「もしもさ、好きです〜!なんて言ってさ」
正直言って、喋らないで欲しかった。
もっともっと言うと、彼女の口が一ミリでも開いているところを視界に入れたくなかった。
内心そんなことを思っていたって、私が口に出すことはない。
理由は簡単。私は彼女に対してひどく腹を立てているのだ。ゆえに、私は彼女が喋ることに何一つ返事を返さないと心に決めていた。
本来なら買う必要のなかったコーヒー豆乳を一口口に含み、顔をわざとらしくそっぽに向ける。「あなたの話になど興味はない」というのを全力でアピールしているのだ。
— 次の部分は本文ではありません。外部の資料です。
-- pv_equiv track=rewrite | github.com/keaniqan/TreeBasedSearch | AI_AS2B/visualize_original.py | split_csv_allow_commas
-- ===== SOURCE A (Python) =====
-- def split_csv_allow_commas(line, min_fields):
--     parts = []
--     buf = []
--     depth = 0
--     for ch in line:
--         if ch == '(':
--             depth += 1
--             buf.append(ch)
--         elif ch == ')':
--             depth = max(depth - 1, 0)
--             buf.append(ch)
--         elif ch == ',':
--             if depth == 0:
--                 parts.append("".join(buf).strip())
--                 buf = []
--             else:
--                 buf.append(ch)
--         else:
--             buf.append(ch)
--     if buf:
--         parts.append("".join(buf).strip())
--     if len(parts) < min_fields:
--         raise ValueError(f"Line '{line}' parsed into too few fields: {parts}")
--     return parts
-- ===== SOURCE B (Python) =====
-- def split_csv_allow_commas(line, min_fields):
--     # pass 1: record the index of every comma at parenthesis depth 0
--     bounds = []
--     depth = 0
--     for i, ch in enumerate(line):
--         if ch == '(':
--             depth += 1
--         elif ch == ')':
--             depth = max(depth - 1, 0)
--         elif ch == ',' and depth == 0:
--             bounds.append(i)
--     # pass 2: slice the line between consecutive boundaries
--     parts = []
--     start = 0
--     for b in bounds:
--         parts.append(line[start:b].strip())
--         start = b + 1
--     if start < len(line):
--         parts.append(line[start:].strip())
--     if len(parts) < min_fields:
--         raise ValueError(f"Line '{line}' parsed into too few fields: {parts}")
--     return parts
-- ===== Notes on version B (the rewrite author's own statement) =====
-- stated objective: alternative
-- what changed: A accumulates characters into a buffer inside one fused loop; B first collects the indices of all depth-0 commas in one pass, then builds the fields by slicing the original line between consecutive boundary indices.
import Mathlib
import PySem

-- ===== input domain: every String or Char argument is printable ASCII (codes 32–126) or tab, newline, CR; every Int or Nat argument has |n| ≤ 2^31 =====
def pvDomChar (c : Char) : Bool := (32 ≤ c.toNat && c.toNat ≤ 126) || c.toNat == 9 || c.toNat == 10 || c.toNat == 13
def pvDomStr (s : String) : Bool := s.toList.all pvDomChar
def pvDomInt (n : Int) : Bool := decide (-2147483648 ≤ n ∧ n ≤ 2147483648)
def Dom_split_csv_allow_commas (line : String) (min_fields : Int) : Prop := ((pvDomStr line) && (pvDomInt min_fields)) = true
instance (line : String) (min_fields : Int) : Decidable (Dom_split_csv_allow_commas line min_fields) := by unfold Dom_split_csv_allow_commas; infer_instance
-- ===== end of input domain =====

-- B replaces A's fused accumulate-into-a-buffer loop by two passes — collect the indices of the
-- depth-0 commas, then slice the line between consecutive boundaries (objective: alternative).
-- The ValueError branch (fewer fields than min_fields) is excluded by Pre_.

-- ===== PORT A =====
-- A's single loop: state (parts, buf, depth); Python's max(depth-1,0) is Nat subtraction.
def pvALoop : List Char → List String → List Char → Nat → List String
  | [], parts, buf, _ =>
      if buf ≠ [] then parts ++ [String.ofList (PySem.Chars.strip buf)] else parts
  | c :: cs, parts, buf, d =>
      if c = '(' then pvALoop cs parts (buf ++ [c]) (d + 1)
      else if c = ')' then pvALoop cs parts (buf ++ [c]) (d - 1)
      else if c = ',' then
        if d = 0 then pvALoop cs (parts ++ [String.ofList (PySem.Chars.strip buf)]) [] d
        else pvALoop cs parts (buf ++ [c]) d
      else pvALoop cs parts (buf ++ [c]) d

-- the final `raise` when len(parts) < min_fields is outside Pre_; the port returns parts
def split_csv_allow_commas (line : String) (min_fields : Int) : List String :=
  pvALoop line.toList [] [] 0

-- ===== PORT B =====
-- pass 1: `for i, ch in enumerate(line)` collecting indices of depth-0 commas into `bounds`
def pvBLoop1 : List Char → Nat → Nat → List Nat → List Nat
  | [], _, _, bounds => bounds
  | c :: cs, i, d, bounds =>
      if c = '(' then pvBLoop1 cs (i + 1) (d + 1) bounds
      else if c = ')' then pvBLoop1 cs (i + 1) (d - 1) bounds
      else if c = ',' then
        if d = 0 then pvBLoop1 cs (i + 1) d (bounds ++ [i])
        else pvBLoop1 cs (i + 1) d bounds
      else pvBLoop1 cs (i + 1) d bounds

-- pass 2: `for b in bounds: parts.append(line[start:b].strip()); start = b+1`, then the tail slice
def pvBLoop2 (line : List Char) : List Nat → List String → Nat → List String
  | [], parts, start =>
      if start < line.length
      then parts ++ [String.ofList (PySem.Chars.strip (PySem.List.slice line (some (start : Int)) none))]
      else parts
  | b :: bs, parts, start =>
      pvBLoop2 line bs
        (parts ++ [String.ofList (PySem.Chars.strip (PySem.List.slice line (some (start : Int)) (some (b : Int))))])
        (b + 1)

def split_csv_allow_commas_alt (line : String) (min_fields : Int) : List String :=
  pvBLoop2 line.toList (pvBLoop1 line.toList 0 0 []) [] 0

-- ===== PRECONDITION & SPEC =====
-- number of fields the line parses into: depth-0 commas, plus one if the trailing buffer is nonempty
def pvFieldCount : List Char → Nat → Nat → Bool → Nat
  | [], _, n, bufNE => n + (if bufNE then 1 else 0)
  | c :: cs, d, n, _ =>
      if c = '(' then pvFieldCount cs (d + 1) n true
      else if c = ')' then pvFieldCount cs (d - 1) n true
      else if c = ',' then
        if d = 0 then pvFieldCount cs d (n + 1) false
        else pvFieldCount cs d n true
      else pvFieldCount cs d n true

-- Pre_ excludes exactly the inputs where A raises ValueError: a line that parses into fewer than
-- min_fields top-level fields (the count is stated by an independent depth scan, not by either port).
def Pre_split_csv_allow_commas (line : String) (min_fields : Int) : Prop :=
  min_fields ≤ (pvFieldCount line.toList 0 0 false : Int)
instance (line : String) (min_fields : Int) : Decidable (Pre_split_csv_allow_commas line min_fields) := by
  unfold Pre_split_csv_allow_commas; infer_instance

def pvWitness_split_csv_allow_commas : String × Int := ("a,(b, c), d", 3)

def Spec_split_csv_allow_commas (line : String) (min_fields : Int) (out : List String) : Prop :=
  out = split_csv_allow_commas_alt line min_fields
instance (line : String) (min_fields : Int) (out : List String) : Decidable (Spec_split_csv_allow_commas line min_fields out) := by
  unfold Spec_split_csv_allow_commas; infer_instance

-- ===== CLAIM (what is proved, stated in full; the proofs are below) =====
def Claim_equal_split_csv_allow_commas : Prop := ∀ (line : String) (min_fields : Int), Dom_split_csv_allow_commas line min_fields → Pre_split_csv_allow_commas line min_fields → Spec_split_csv_allow_commas line min_fields (split_csv_allow_commas line min_fields)

-- ===== LEMMAS AND PROOFS =====

lemma pvBLoop1_acc (cs : List Char) : ∀ (i d : Nat) (acc : List Nat),
    pvBLoop1 cs i d acc = acc ++ pvBLoop1 cs i d [] := by
  induction cs with
  | nil => intro i d acc; simp [pvBLoop1]
  | cons c cs ih =>
      intro i d acc
      by_cases h1 : c = '(' <;> by_cases h2 : c = ')' <;> by_cases h3 : c = ','
      all_goals simp [pvBLoop1, h1, h2, h3]
      all_goals try (split <;> [rw [ih, ih _ _ [i]]; rw [ih]]) <;> simp
      all_goals rw [ih, ih _ _ _]

lemma pvKey (ls : List Char) : ∀ (cs : List Char) (i start : Nat) (parts : List String) (d : Nat),
    start ≤ i → cs = ls.drop i →
    pvALoop cs parts ((ls.take i).drop start) d
      = pvBLoop2 ls (pvBLoop1 cs i d []) parts start := by
  intro cs
  induction cs with
  | nil =>
      intro i start parts d hsi hcs
      have hlen : ls.length ≤ i := by
        by_contra h
        have := List.drop_eq_nil_iff.mp hcs.symm
        omega
      have htake : ls.take i = ls := List.take_of_length_le hlen
      rw [htake]
      simp only [pvALoop, pvBLoop1, pvBLoop2]
      rw [PySem.List.slice_from_natCast]
      have hne : ls.drop start ≠ [] ↔ start < ls.length := by
        rw [ne_eq, List.drop_eq_nil_iff]; omega
      split <;> split <;> simp_all
  | cons c cs ih =>
      intro i start parts d hsi hcs
      have hi : i < ls.length := by
        by_contra h
        have hnil : ls.drop i = [] := List.drop_eq_nil_iff.mpr (by omega)
        rw [hnil] at hcs
        exact (List.cons_ne_nil c cs) hcs
      have hc : ls[i] = c := by
        have h0 : (ls.drop i)[0]? = some c := by rw [← hcs]; rfl
        rw [List.getElem?_drop, Nat.add_zero, List.getElem?_eq_getElem hi] at h0
        exact Option.some.inj h0
      have hcs' : cs = ls.drop (i + 1) := by
        have ht : ls.drop (i + 1) = (ls.drop i).tail := by rw [List.tail_drop]
        rw [ht, ← hcs, List.tail_cons]
      have htake1 : ls.take (i + 1) = ls.take i ++ [c] := by
        rw [List.take_add_one]
        simp [List.getElem?_eq_getElem hi, hc]
      have hbufgrow : (ls.take i).drop start ++ [c] = (ls.take (i + 1)).drop start := by
        rw [htake1, List.drop_append_of_le_length (by simp; omega)]
      simp only [pvALoop, pvBLoop1]
      by_cases h1 : c = '('
      · rw [if_pos h1, if_pos h1, hbufgrow]
        exact ih (i + 1) start parts (d + 1) (by omega) hcs'
      rw [if_neg h1, if_neg h1]
      by_cases h2 : c = ')'
      · rw [if_pos h2, if_pos h2, hbufgrow]
        exact ih (i + 1) start parts (d - 1) (by omega) hcs'
      rw [if_neg h2, if_neg h2]
      by_cases h3 : c = ','
      · rw [if_pos h3, if_pos h3]
        by_cases hd : d = 0
        · rw [if_pos hd, if_pos hd]
          rw [pvBLoop1_acc]
          simp only [List.nil_append, List.singleton_append, pvBLoop2]
          have hslice : PySem.List.slice ls (some (start : Int)) (some (i : Int))
              = (ls.take i).drop start := by
            rw [PySem.List.slice_natCast, List.drop_take]
          rw [hslice]
          have hbuf' : ([] : List Char) = (ls.take (i + 1)).drop (i + 1) := by
            rw [List.drop_eq_nil_iff.mpr (by simp)]
          rw [hbuf']
          exact ih (i + 1) (i + 1) _ d (by omega) hcs'
        · rw [if_neg hd, if_neg hd, hbufgrow]
          exact ih (i + 1) start parts d (by omega) hcs'
      rw [if_neg h3, if_neg h3, hbufgrow]
      exact ih (i + 1) start parts d (by omega) hcs'

-- ===== VERDICT (by name: the statement is the Claim_ definition above) =====
theorem split_csv_allow_commas_spec : Claim_equal_split_csv_allow_commas := by
  intro line min_fields _ _
  unfold Spec_split_csv_allow_commas split_csv_allow_commas split_csv_allow_commas_alt
  have := pvKey line.toList line.toList 0 0 [] 0 (by omega) (by simp)
  simpa using this
-- pv_equiv track=rewrite | github.com/0eai/Expand_And_Shrink | src/client.py | get_H
-- ===== SOURCE A (Python) =====
-- def get_H(RH):
--     H = []
--     for i in range(256):
--         if i in RH.keys():
--             H.append(RH[i])
--         else:
--             H.append(0)
--     return H
-- ===== SOURCE B (Python) =====
-- def get_H(RH):
--     H = [0] * 256
--     for k, v in RH.items():
--         if 0 <= k < 256:
--             H[k] = v
--     return H
-- ===== Notes on version B (the rewrite author's own statement) =====
-- stated objective: simpler
-- what changed: B pre-zeroes a 256-slot array and scatters the dict's items into it by key, instead of scanning all 256 indices with a membership test and appending; the per-index dict lookup disappears.
import Mathlib
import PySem

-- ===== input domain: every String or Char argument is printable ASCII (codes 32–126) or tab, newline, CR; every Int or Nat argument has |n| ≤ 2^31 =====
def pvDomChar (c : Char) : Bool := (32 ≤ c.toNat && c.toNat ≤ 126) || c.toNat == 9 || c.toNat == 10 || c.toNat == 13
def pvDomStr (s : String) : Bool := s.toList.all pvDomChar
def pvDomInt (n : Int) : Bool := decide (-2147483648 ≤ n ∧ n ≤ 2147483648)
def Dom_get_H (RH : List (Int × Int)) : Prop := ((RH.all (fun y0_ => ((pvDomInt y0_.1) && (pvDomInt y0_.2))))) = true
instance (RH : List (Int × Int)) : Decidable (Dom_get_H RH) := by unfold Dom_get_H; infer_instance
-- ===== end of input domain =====

-- B replaces A's scan of all 256 indices (with a per-index dict membership test and append)
-- by a pre-zeroed 256-slot array into which the dict's items are scattered by key. (objective: simpler)

-- ===== PORT A =====
def get_H (RH : List (Int × Int)) : List Int :=
  let d := PySem.Dict.ofList RH
  (PySem.List.pyRange 0 256 1).foldl
    (fun H i => if d.keys.contains i then H ++ [d.getD i 0] else H ++ [0]) []

-- ===== PORT B =====
def get_H_alt (RH : List (Int × Int)) : List Int :=
  RH.foldl
    (fun H kv => if 0 ≤ kv.1 ∧ kv.1 < 256 then H.set kv.1.toNat kv.2 else H)
    (List.replicate 256 0)

-- ===== PRECONDITION & SPEC =====
def Spec_get_H (RH : List (Int × Int)) (out : List Int) : Prop := out = get_H_alt RH
instance (RH : List (Int × Int)) (out : List Int) : Decidable (Spec_get_H RH out) := by unfold Spec_get_H; infer_instance

-- ===== CLAIM (what is proved, stated in full; the proofs are below) =====
def Claim_equal_get_H : Prop := ∀ (RH : List (Int × Int)), Dom_get_H RH → Spec_get_H RH (get_H RH)

-- ===== LEMMAS AND PROOFS =====

-- A's append loop is a map over the range.
theorem foldl_append_ite (d : PySem.Dict Int Int) (l : List Int) (acc : List Int) :
    l.foldl (fun H i => if d.keys.contains i then H ++ [d.getD i 0] else H ++ [0]) acc
      = acc ++ l.map (fun i => if d.keys.contains i then d.getD i 0 else 0) := by
  induction l generalizing acc with
  | nil => simp
  | cons a t ih =>
    simp only [List.foldl_cons, List.map_cons]
    by_cases h : d.keys.contains a
    · rw [if_pos h, if_pos h, ih, List.append_assoc]; rfl
    · rw [if_neg h, if_neg h, ih, List.append_assoc]; rfl

-- in both branches A's element is just getD (getD of a missing key is the default 0)
theorem elem_eq_getD (d : PySem.Dict Int Int) (i : Int) :
    (if d.keys.contains i then d.getD i 0 else 0) = d.getD i 0 := by
  split_ifs with h
  · rfl
  · rw [PySem.Dict.getD_of_not_contains]
    rw [Bool.eq_false_iff, Ne, PySem.Dict.contains_iff_mem_keys]
    simpa using h

theorem scatter_length (l : List (Int × Int)) (H : List Int) :
    (l.foldl (fun H kv => if 0 ≤ kv.1 ∧ kv.1 < 256 then H.set kv.1.toNat kv.2 else H) H).length
      = H.length := by
  induction l generalizing H with
  | nil => rfl
  | cons p t ih => simp only [List.foldl_cons]; split_ifs <;> simp [ih]

theorem ofList_append_singleton (l : List (Int × Int)) (p : Int × Int) :
    PySem.Dict.ofList (l ++ [p]) = (PySem.Dict.ofList l).insert p.1 p.2 := by
  simp [PySem.Dict.ofList, PySem.Dict.update, List.foldl_append]

-- scatter at index i reads as the dict lookup, falling back to the initial array
theorem scatter_getElem (l : List (Int × Int)) (H : List Int) (hH : H.length = 256)
    (i : Nat) (hi : i < 256) :
    (l.foldl (fun H kv => if 0 ≤ kv.1 ∧ kv.1 < 256 then H.set kv.1.toNat kv.2 else H) H)[i]?
      = ((PySem.Dict.ofList l).get? (i : Int)).orElse (fun _ => H[i]?) := by
  induction l using List.reverseRecOn generalizing H with
  | nil =>
    simp [PySem.Dict.ofList, PySem.Dict.update, PySem.Dict.get?_empty, Option.orElse]
  | append_singleton t p ih =>
    rw [List.foldl_append, ofList_append_singleton, PySem.Dict.get?_insert]
    simp only [List.foldl_cons, List.foldl_nil]
    by_cases hk : (i : Int) = p.1
    · have h01 : 0 ≤ p.1 ∧ p.1 < 256 := by constructor <;> omega
      have htn : p.1.toNat = i := by omega
      rw [if_pos hk, if_pos h01, htn]
      rw [List.getElem?_set_self]
      · simp [Option.orElse]
      · rw [scatter_length, hH]; exact hi
    · rw [if_neg hk]
      split_ifs with h01
      · have hne : p.1.toNat ≠ i := by omega
        rw [List.getElem?_set_ne hne, ih H hH]
      · exact ih H hH

theorem getD_eq_orElse (d : PySem.Dict Int Int) (i : Int) :
    some (d.getD i 0) = (d.get? i).orElse (fun _ => some 0) := by
  rw [PySem.Dict.getD_eq_get?_getD]
  cases d.get? i <;> simp [Option.orElse]

theorem get_H_eq_alt (RH : List (Int × Int)) : get_H RH = get_H_alt RH := by
  unfold get_H get_H_alt
  rw [foldl_append_ite]
  apply List.ext_getElem?
  intro i
  by_cases hi : i < 256
  · rw [scatter_getElem _ _ List.length_replicate i hi]
    rw [List.nil_append, PySem.List.pyRange_one]
    have h256 : ((256 : Int) - 0).toNat = 256 := rfl
    rw [h256, List.map_map, List.getElem?_map, List.getElem?_range hi]
    simp only [Option.map_some, Function.comp_apply, zero_add]
    rw [elem_eq_getD, List.getElem?_replicate, if_pos hi]
    exact getD_eq_orElse _ _
  · rw [List.getElem?_eq_none, List.getElem?_eq_none]
    · rw [scatter_length, List.length_replicate]; omega
    · rw [List.nil_append, List.length_map, PySem.List.length_pyRange_one]; omega

-- ===== VERDICT (by name: the statement is the Claim_ definition above) =====
theorem get_H_spec : Claim_equal_get_H := by
  intro RH _
  exact get_H_eq_alt RH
彼女はそんな私をちらりと見て、「つれないなぁ」と笑った。品も何もない、酔っ払いの大笑いのようだ、と思った。
ふと、真顔に戻った彼女は続けた。
「それで……それでさ。もし、相手にその気がなかったとしてもさ。」
あれ?そういえばなんの話をしていたっけ?
「このまま死んじゃって、そのせいで相手が悩み続けるっていうのも、なかなか嫌じゃない?」
細かいことは忘れたが、大筋はわかった。文句か。文句が言いたいんだな?
卑屈っぽいな、と我ながら思う。しかし、それを話す彼女の声色は、普段の彼女からは想像もできないほどに、儚すぎた。
(消えてしまいそうだ…)
ふと、そんな考えが現実になりそうな気がしてーー思わず縋るように彼女を向けば、なんでもないような顔をしてこちらを見ていた。
「……」
……なんだ、酔っ払いの戯言か。心配して損した。
「なに?寂しくなっちゃった?」
んなわけあるか。
もう一口、とストローに吸い付くと、底が近いのかズズッという音と共に紙パックが少し凹んだ。
ーーふと視線を外した先にあったのは、大きな憧れ。
焦がれに焦がれ、とうとう先日降り立った場所。
この屋上をぐるりと取り囲む、フェンスの向こう側を仰ぎ見た。